EU-Agrarkommissar sagt Nein zu Zollsenkungen für russischen Dünger
Die Forderung nach einer Aufhebung der Zölle auf russische Düngemittel hat von höchster europäischer Stelle eine deutliche Absage erhalten. EU-Agrarkommissar Christophe Hansen lehnt entsprechende Vorschläge kategorisch ab und verweist auf die Notwendigkeit, die europäische Eigenproduktion zu stärken. Hintergrund sind die durch den anhaltenden Iran-Krieg ausgelösten weltweiten Engpässe und massiven Preisanstiege bei Düngemitteln, die Landwirte in ganz Europa vor enorme Herausforderungen stellen.
Besuch bei SKW Piesteritz in Wittenberg unterstreicht Strategie
Diese Position unterstrich Hansen bei einem Besuch des Düngemittelherstellers SKW Piesteritz in Wittenberg, Sachsen-Anhalt. Gemeinsam mit dem Ministerpräsidenten des Bundeslandes, Sven Schulze (CDU), informierte sich der EU-Kommissar vor Ort über die Produktionskapazitäten. „Wir produzieren rund um die Uhr“, betonte SKW-Geschäftsführer Carsten Franzke während einer Rundfahrt über das Werksgelände.
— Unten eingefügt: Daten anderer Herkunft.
-- pv_equiv track=rewrite | github.com/w4nderwaffe/AOIS | LAB1/src/number_repr/bit_array.py | compare_unsigned
-- ===== SOURCE A (Python) =====
-- def compare_unsigned(a, b):
--     if len(a) != len(b):
--         raise ValueError('Bit arrays must have equal length')
--     for left, right in zip(a, b):
--         if left < right:
--             return -1
--         if left > right:
--             return 1
--     return 0
-- ===== SOURCE B (Python) =====
-- def compare_unsigned(a, b):
--     if len(a) != len(b):
--         raise ValueError('Bit arrays must have equal length')
--     return (a > b) - (a < b)
-- ===== Notes on version B (the rewrite author's own statement) =====
-- stated objective: idiomatic
-- what changed: Replaces the explicit early-exit element loop with Python's built-in lexicographic sequence comparison, computing the sign as (a > b) - (a < b); the length guard is kept.
import Mathlib
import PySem

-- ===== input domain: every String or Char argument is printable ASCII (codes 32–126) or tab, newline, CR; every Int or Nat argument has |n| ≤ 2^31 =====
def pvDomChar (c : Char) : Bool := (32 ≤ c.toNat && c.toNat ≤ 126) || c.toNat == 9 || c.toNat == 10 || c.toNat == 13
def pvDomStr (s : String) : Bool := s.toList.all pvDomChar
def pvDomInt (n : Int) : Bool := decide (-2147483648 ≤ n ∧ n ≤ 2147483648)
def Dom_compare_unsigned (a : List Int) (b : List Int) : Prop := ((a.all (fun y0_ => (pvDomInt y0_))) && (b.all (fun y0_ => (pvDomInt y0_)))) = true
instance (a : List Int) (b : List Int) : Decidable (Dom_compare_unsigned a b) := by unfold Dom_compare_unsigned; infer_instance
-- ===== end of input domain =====

-- B replaces A's explicit early-exit loop with Python's built-in lexicographic list comparison, (a > b) - (a < b); same cost, more idiomatic.
-- ===== PORT A =====
-- early-exit loop over zip(a, b); Pre_ excludes mismatched lengths, where A raises ValueError
def cuLoop : List (Int × Int) → Int
  | [] => 0
  | (l, r) :: rest => if l < r then -1 else if l > r then 1 else cuLoop rest

def compare_unsigned (a : List Int) (b : List Int) : Int := cuLoop (a.zip b)

-- ===== PORT B =====
-- Python's lexicographic '<' on lists of ints (exact on equal-length lists, the Pre_ domain)
def listLt : List Int → List Int → Bool
  | [], [] => false
  | [], _ :: _ => true
  | _ :: _, [] => false
  | x :: xs, y :: ys => if x < y then true else if y < x then false else listLt xs ys

def compare_unsigned_alt (a : List Int) (b : List Int) : Int :=
  (if listLt b a then (1 : Int) else 0) - (if listLt a b then (1 : Int) else 0)

-- ===== PRECONDITION & SPEC =====
-- A raises ValueError when the lengths differ; Pre_ excludes exactly those inputs.
def Pre_compare_unsigned (a : List Int) (b : List Int) : Prop := a.length = b.length
instance (a : List Int) (b : List Int) : Decidable (Pre_compare_unsigned a b) := by unfold Pre_compare_unsigned; infer_instance
def pvWitness_compare_unsigned : List Int × List Int := ([1, 0], [0, 1])
def Spec_compare_unsigned (a : List Int) (b : List Int) (out : Int) : Prop := out = compare_unsigned_alt a b
instance (a : List Int) (b : List Int) (out : Int) : Decidable (Spec_compare_unsigned a b out) := by unfold Spec_compare_unsigned; infer_instance

-- ===== CLAIM (what is proved, stated in full; the proofs are below) =====
def Claim_equal_compare_unsigned : Prop := ∀ (a : List Int) (b : List Int), Dom_compare_unsigned a b → Pre_compare_unsigned a b → Spec_compare_unsigned a b (compare_unsigned a b)

-- ===== LEMMAS AND PROOFS =====
lemma cuLoop_eq_alt (a b : List Int) (h : a.length = b.length) :
    compare_unsigned a b = compare_unsigned_alt a b := by
  induction a generalizing b with
  | nil =>
    cases b with
    | nil => decide
    | cons y ys => simp at h
  | cons x xs ih =>
    cases b with
    | nil => simp at h
    | cons y ys =>
      simp only [List.length_cons, Nat.add_right_cancel_iff] at h
      simp only [compare_unsigned, compare_unsigned_alt, List.zip_cons_cons, cuLoop, listLt]
      rcases lt_trichotomy x y with hlt | heq | hgt
      · simp [hlt, not_lt.2 (le_of_lt hlt)]
      · subst heq
        simp only [lt_irrefl, if_false]
        exact ih ys h
      · simp [hgt, not_lt.2 (le_of_lt hgt)]

-- ===== VERDICT (by name: the statement is the Claim_ definition above) =====
theorem compare_unsigned_spec : Claim_equal_compare_unsigned := by
  intro a b _ hpre
  unfold Spec_compare_unsigned
  exact cuLoop_eq_alt a b hpre
-- pv_equiv track=rewrite | github.com/M4THYOU/jbsV0.001 | firesdk/util/utils.py | needs_to_open_hours
-- ===== SOURCE A (Python) =====
-- def first_not_zero_index(int_list):
--     first_not_zero = None
--
--     for item in int_list:
--         if item != 0:
--             first_not_zero = int_list.index(item)
--             break
--
--     return first_not_zero
--
-- def last_not_zero_index(int_list):
--     last_not_zero = None
--
--     for item in int_list[::-1]:
--         if item != 0:
--             last_not_zero = len(int_list) - 1 - int_list[::-1].index(item)
--             break
--
--     return last_not_zero
--
-- def needs_to_open_hours(needs_dict):
--     open_hours_dict = {
--         'sunday': {},
--         'monday': {},
--         'tuesday': {},
--         'wednesday': {},
--         'thursday': {},
--         'friday': {},
--         'saturday': {},
--     }
--
--     for day, hour_list in needs_dict['needs'].items():
--         first_hour = first_not_zero_index(hour_list)
--         last_hour = last_not_zero_index(hour_list)
--
--         open_hours_dict[day]['first'] = first_hour
--         open_hours_dict[day]['last'] = last_hour
--
--     return open_hours_dict
-- ===== SOURCE B (Python) =====
-- DAYS = ['sunday', 'monday', 'tuesday', 'wednesday', 'thursday', 'friday', 'saturday']
--
-- def needs_to_open_hours(needs_dict):
--     open_hours_dict = {day: {} for day in DAYS}
--     for day, hour_list in needs_dict['needs'].items():
--         nonzero = [i for i, v in enumerate(hour_list) if v != 0]
--         open_hours_dict[day]['first'] = nonzero[0] if nonzero else None
--         open_hours_dict[day]['last'] = nonzero[-1] if nonzero else None
--     return open_hours_dict
-- ===== Notes on version B (the rewrite author's own statement) =====
-- stated objective: simpler
-- what changed: Replaces the two helper functions (a forward scan calling list.index and a scan over a reversed copy calling index on a second reversed copy) with a single forward pass per hour list that collects the nonzero indices and reads its two endpoints.
import Mathlib
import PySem

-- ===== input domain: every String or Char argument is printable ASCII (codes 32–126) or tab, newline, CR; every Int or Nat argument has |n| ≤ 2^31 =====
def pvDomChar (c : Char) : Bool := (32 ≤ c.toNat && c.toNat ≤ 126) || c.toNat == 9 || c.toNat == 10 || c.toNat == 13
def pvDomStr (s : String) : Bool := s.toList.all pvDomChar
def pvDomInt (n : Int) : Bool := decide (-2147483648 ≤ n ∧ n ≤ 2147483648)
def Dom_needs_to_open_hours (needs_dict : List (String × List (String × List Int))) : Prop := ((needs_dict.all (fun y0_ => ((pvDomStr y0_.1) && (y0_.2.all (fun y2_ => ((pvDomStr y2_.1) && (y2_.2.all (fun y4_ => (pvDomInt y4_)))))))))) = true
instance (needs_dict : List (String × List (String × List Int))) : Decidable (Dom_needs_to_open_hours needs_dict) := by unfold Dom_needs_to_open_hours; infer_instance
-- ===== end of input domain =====

-- B replaces A's two helper scans (one using list.index, one over reversed copies) by a single
-- forward pass per hour list collecting nonzero indices and reading its endpoints (objective: simpler).

-- ===== PORT A =====
-- for item in int_list: if item != 0: first = int_list.index(item); break
def firstGo (int_list : List Int) : List Int → Option Int
  | [] => none
  | x :: xs =>
    if x ≠ 0 then (PySem.List.index? int_list x).map (fun k => (k : Int))
    else firstGo int_list xs

def first_not_zero_index (int_list : List Int) : Option Int :=
  firstGo int_list int_list

-- for item in int_list[::-1]: if item != 0: last = len(int_list) - 1 - int_list[::-1].index(item); break
def lastGo (int_list : List Int) : List Int → Option Int
  | [] => none
  | x :: xs =>
    if x ≠ 0 then
      (PySem.List.index? ((PySem.List.slice? int_list none none (-1)).getD []) x).map
        (fun k => (int_list.length : Int) - 1 - (k : Int))
    else lastGo int_list xs

def last_not_zero_index (int_list : List Int) : Option Int :=
  lastGo int_list ((PySem.List.slice? int_list none none (-1)).getD [])

def needs_to_open_hours (needs_dict : List (String × List (String × List Int))) : List (String × List (String × Option Int)) :=
  let open0 : PySem.Dict String (PySem.Dict String (Option Int)) :=
    ((((((PySem.Dict.empty.insert "sunday" PySem.Dict.empty).insert "monday" PySem.Dict.empty).insert
        "tuesday" PySem.Dict.empty).insert "wednesday" PySem.Dict.empty).insert
        "thursday" PySem.Dict.empty).insert "friday" PySem.Dict.empty).insert "saturday" PySem.Dict.empty
  -- needs_dict['needs'] (KeyError if missing: excluded by Pre_)
  let needs : PySem.Dict String (List Int) :=
    PySem.Dict.ofList (((PySem.Dict.ofList needs_dict).get? "needs").getD [])
  let final := needs.items.foldl (fun d p =>
      let first_hour := first_not_zero_index p.2
      let last_hour := last_not_zero_index p.2
      match d.get? p.1 with
      | some inner => d.insert p.1 ((inner.insert "first" first_hour).insert "last" last_hour)
      | none => d  -- Python raises KeyError on an unknown day: excluded by Pre_
    ) open0
  final.items.map (fun p => (p.1, p.2.items))

-- ===== PORT B =====
def pvDays : List String := ["sunday", "monday", "tuesday", "wednesday", "thursday", "friday", "saturday"]

-- nonzero = [i for i, v in enumerate(hour_list) if v != 0]
def nonzero_indices (hour_list : List Int) : List Int :=
  ((PySem.List.enumerate hour_list 0).filter (fun p => p.2 != 0)).map (·.1)

def needs_to_open_hours_alt (needs_dict : List (String × List (String × List Int))) : List (String × List (String × Option Int)) :=
  let open0 : PySem.Dict String (PySem.Dict String (Option Int)) :=
    pvDays.foldl (fun d day => d.insert day PySem.Dict.empty) PySem.Dict.empty
  let needs : PySem.Dict String (List Int) :=
    PySem.Dict.ofList (((PySem.Dict.ofList needs_dict).get? "needs").getD [])
  let final := needs.items.foldl (fun d p =>
      let nz := nonzero_indices p.2
      match d.get? p.1 with
      | some inner => d.insert p.1 ((inner.insert "first" nz.head?).insert "last" nz.getLast?)
      | none => d
    ) open0
  final.items.map (fun p => (p.1, p.2.items))

-- ===== PRECONDITION & SPEC =====
-- Pre_ excludes exactly the inputs where Python A raises KeyError: a missing 'needs' key, or a
-- day name in the needs dict that is not one of the seven pre-seeded days.
def Pre_needs_to_open_hours (needs_dict : List (String × List (String × List Int))) : Prop :=
  ((PySem.Dict.ofList needs_dict).get? "needs").isSome = true ∧
  ∀ p ∈ ((PySem.Dict.ofList needs_dict).get? "needs").getD [], p.1 ∈ pvDays

instance (needs_dict : List (String × List (String × List Int))) : Decidable (Pre_needs_to_open_hours needs_dict) := by unfold Pre_needs_to_open_hours; infer_instance

def pvWitness_needs_to_open_hours : (List (String × List (String × List Int))) :=
  [("needs", [("monday", [0, 2, 0, 3]), ("friday", [0, 0])])]

def Spec_needs_to_open_hours (needs_dict : List (String × List (String × List Int))) (out : List (String × List (String × Option Int))) : Prop := out = needs_to_open_hours_alt needs_dict
instance (needs_dict : List (String × List (String × List Int))) (out : List (String × List (String × Option Int))) : Decidable (Spec_needs_to_open_hours needs_dict out) := by unfold Spec_needs_to_open_hours; infer_instance

-- ===== CLAIM (what is proved, stated in full; the proofs are below) =====
def Claim_equal_needs_to_open_hours : Prop := ∀ (needs_dict : List (String × List (String × List Int))), Dom_needs_to_open_hours needs_dict → Pre_needs_to_open_hours needs_dict → Spec_needs_to_open_hours needs_dict (needs_to_open_hours needs_dict)

-- ===== LEMMAS AND PROOFS =====

-- a prefix of zeros shifts the first-nonzero index by its length
theorem findIdx?_zero_prefix (pre t : List Int) (hpre : ∀ x ∈ pre, x = 0) :
    (pre ++ t).findIdx? (fun x => x != 0) = (t.findIdx? (fun x => x != 0)).map (fun k => k + pre.length) := by
  have h0 : pre.findIdx? (fun x => x != 0) = none :=
    List.findIdx?_eq_none_iff.2 (by intro x hx; simp [hpre x hx])
  simp [List.findIdx?_append, h0]

theorem index?_zero_prefix (pre : List Int) (x : Int) (t : List Int) (hx : x ≠ 0)
    (hpre : ∀ y ∈ pre, y = 0) :
    PySem.List.index? (pre ++ x :: t) x = some pre.length := by
  induction pre with
  | nil => simpa using PySem.List.index?_cons_self (xs := t) (x := x)
  | cons a pre ih =>
    have ha : a = 0 := hpre a (by simp)
    rw [List.cons_append, PySem.List.index?_cons_of_ne _ (by omega : a ≠ x),
        ih (fun y hy => hpre y (by simp [hy]))]
    simp

theorem firstGo_spec (pre t : List Int) (hpre : ∀ x ∈ pre, x = 0) :
    firstGo (pre ++ t) t
      = ((pre ++ t).findIdx? (fun x => x != 0)).map (fun k => (k : Int)) := by
  induction t generalizing pre with
  | nil =>
    rw [firstGo, List.findIdx?_eq_none_iff.2 (by intro x hx; simp [hpre x (by simpa using hx)])]
    rfl
  | cons x xs ih =>
    rw [firstGo]
    by_cases hx : x = 0
    · subst hx
      rw [if_neg (fun h => h rfl)]
      have := ih (pre ++ [(0 : Int)]) (by intro y hy; rcases List.mem_append.1 hy with h | h
                                          · exact hpre y h
                                          · simpa using h)
      simpa [List.append_assoc] using this
    · rw [if_pos hx, index?_zero_prefix pre x xs hx hpre,
          findIdx?_zero_prefix pre (x :: xs) hpre]
      simp [List.findIdx?_cons, hx]

theorem lastGo_spec (l pre t : List Int) (hrev : l.reverse = pre ++ t)
    (hpre : ∀ x ∈ pre, x = 0) :
    lastGo l t
      = (l.reverse.findIdx? (fun x => x != 0)).map (fun k => (l.length : Int) - 1 - (k : Int)) := by
  induction t generalizing pre with
  | nil =>
    rw [lastGo, hrev, List.append_nil,
        List.findIdx?_eq_none_iff.2 (by intro x hx; simp [hpre x hx])]
    rfl
  | cons x xs ih =>
    rw [lastGo]
    by_cases hx : x = 0
    · subst hx
      rw [if_neg (fun h => h rfl)]
      exact ih (pre ++ [(0 : Int)]) (by simpa [List.append_assoc] using hrev)
        (by intro y hy; rcases List.mem_append.1 hy with h | h
            · exact hpre y h
            · simpa using h)
    · rw [if_pos hx, PySem.List.slice?_none_none_neg_one]
      simp only [Option.getD_some]
      rw [hrev, index?_zero_prefix pre x xs hx hpre,
          findIdx?_zero_prefix pre (x :: xs) hpre]
      simp [List.findIdx?_cons, hx]

theorem head_gen (t : List Int) (s : Int) :
    (((PySem.List.enumerate t s).filter (fun p => p.2 != 0)).map (·.1)).head?
      = (t.findIdx? (fun x => x != 0)).map (fun k => s + (k : Int)) := by
  induction t generalizing s with
  | nil => simp [PySem.List.enumerate_nil]
  | cons x xs ih =>
    rw [PySem.List.enumerate_cons, List.findIdx?_cons]
    by_cases hx : x = 0
    · subst hx
      rw [if_neg (by simp), List.filter_cons_of_neg (by simp), ih (s + 1)]
      cases xs.findIdx? (fun x => x != 0) <;> simp; ring
    · rw [if_pos (by simpa using hx), List.filter_cons_of_pos (by simpa using hx)]
      simp

theorem last_gen (t : List Int) :
    (nonzero_indices t).getLast?
      = (t.reverse.findIdx? (fun x => x != 0)).map (fun k => (t.length : Int) - 1 - (k : Int)) := by
  induction t using List.reverseRecOn with
  | nil => simp [nonzero_indices, PySem.List.enumerate_nil]
  | append_singleton ys x ih =>
    rw [nonzero_indices, PySem.List.enumerate_append, List.filter_append, List.map_append,
        List.reverse_append]
    simp only [List.reverse_singleton, List.singleton_append, List.findIdx?_cons]
    by_cases hx : x = 0
    · subst hx
      rw [if_neg (by simp)]
      have hnil : ((PySem.List.enumerate [(0:Int)] (0 + ys.length)).filter (fun p => p.2 != 0)) = [] := by
        simp [PySem.List.enumerate_cons, PySem.List.enumerate_nil]
      rw [hnil, List.map_nil, List.append_nil, ← nonzero_indices.eq_def, ih]
      cases ys.reverse.findIdx? (fun x => x != 0) <;> simp; ring
    · rw [if_pos (by simpa using hx)]
      have hone : (((PySem.List.enumerate [x] ((0:Int) + ys.length)).filter (fun p => p.2 != 0)).map (·.1))
          = [((ys.length : Int))] := by
        simp [PySem.List.enumerate_cons, PySem.List.enumerate_nil, hx]
      rw [hone, List.getLast?_append]
      simp

theorem first_eq_head (l : List Int) :
    first_not_zero_index l = (nonzero_indices l).head? := by
  have hA := firstGo_spec [] l (by simp)
  rw [first_not_zero_index, nonzero_indices]
  simp only [List.nil_append] at hA
  rw [hA, head_gen l 0]
  cases l.findIdx? (fun x => x != 0) <;> simp

theorem last_eq_getLast (l : List Int) :
    last_not_zero_index l = (nonzero_indices l).getLast? := by
  rw [last_not_zero_index, PySem.List.slice?_none_none_neg_one, Option.getD_some,
      lastGo_spec l [] l.reverse rfl (by simp), last_gen]

-- ===== VERDICT (by name: the statement is the Claim_ definition above) =====
theorem needs_to_open_hours_spec : Claim_equal_needs_to_open_hours := by
  intro needs_dict _ _
  unfold Spec_needs_to_open_hours needs_to_open_hours needs_to_open_hours_alt
  have hfun : (fun (d : PySem.Dict String (PySem.Dict String (Option Int))) (p : String × List Int) =>
      let first_hour := first_not_zero_index p.2
      let last_hour := last_not_zero_index p.2
      match d.get? p.1 with
      | some inner => d.insert p.1 ((inner.insert "first" first_hour).insert "last" last_hour)
      | none => d)
    = (fun (d : PySem.Dict String (PySem.Dict String (Option Int))) (p : String × List Int) =>
      let nz := nonzero_indices p.2
      match d.get? p.1 with
      | some inner => d.insert p.1 ((inner.insert "first" nz.head?).insert "last" nz.getLast?)
      | none => d) := by
    funext d p
    simp only [first_eq_head, last_eq_getLast]
  rw [hfun]
  rfl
Die Ammoniak-Anlagen des Unternehmens laufen derzeit unter voller Last, um die Nachfrage zu bedienen.
Die Europäische Union verfolgt damit eine klare Linie: Statt auf Importe aus Russland zu setzen, sollen heimische Produzenten wie SKW gestärkt werden. Dies soll nicht nur die Versorgungssicherheit erhöhen, sondern auch die Abhängigkeit von politisch unsicheren Lieferketten verringern. Die aktuellen Marktverwerfungen zeigen deutlich, wie anfällig die globale Düngemittelversorgung bei internationalen Konflikten ist.
Folgen des Iran-Krieges für die Landwirtschaft
Der Konflikt im Iran hat zu erheblichen Störungen in der weltweiten Düngemittelproduktion und -logistik geführt. Die Folgen sind spürbar:
- Explodierende Preise für wichtige Düngemittelkomponenten
- Knappheit bei bestimmten Produkten, insbesondere Stickstoffdüngern
- Erhöhte Produktionskosten für landwirtschaftliche Betriebe
- Potenzielle Ernteausfälle und Qualitätseinbußen bei Agrarprodukten
Vor diesem Hintergrund gewinnt die Diskussion um die richtige politische Antwort zusätzliche Dringlichkeit. Während einige Akteure für Handelserleichterungen mit Russland plädieren, setzt die EU-Kommission auf eine andere Strategie. Die Stärkung der europäischen Produktionskapazitäten soll langfristig stabile und bezahlbare Düngemittelpreise sichern.
Der Besuch in Wittenberg symbolisiert diesen Kurswechsel. „Wir müssen unsere eigene Versorgungssouveränität stärken“, ließ Hansen durchblicken. Für Unternehmen wie SKW bedeutet dies eine Chance, ihre Rolle als wichtiger Lieferant für die europäische Landwirtschaft auszubauen. Gleichzeitig stehen die Betriebe vor der Herausforderung, ihre Kapazitäten weiter zu erhöhen, ohne dabei Umweltstandards zu vernachlässigen.
Die Entscheidung gegen Zollsenkungen ist somit nicht nur eine handelspolitische Weichenstellung, sondern auch ein Bekenntnis zur europäischen Wertschöpfungskette. In den kommenden Monaten wird sich zeigen, ob dieser Ansatz ausreicht, um die durch den Iran-Krieg verursachten Marktverwerfungen abzufedern und die Versorgung der europäischen Landwirtschaft nachhaltig zu sichern.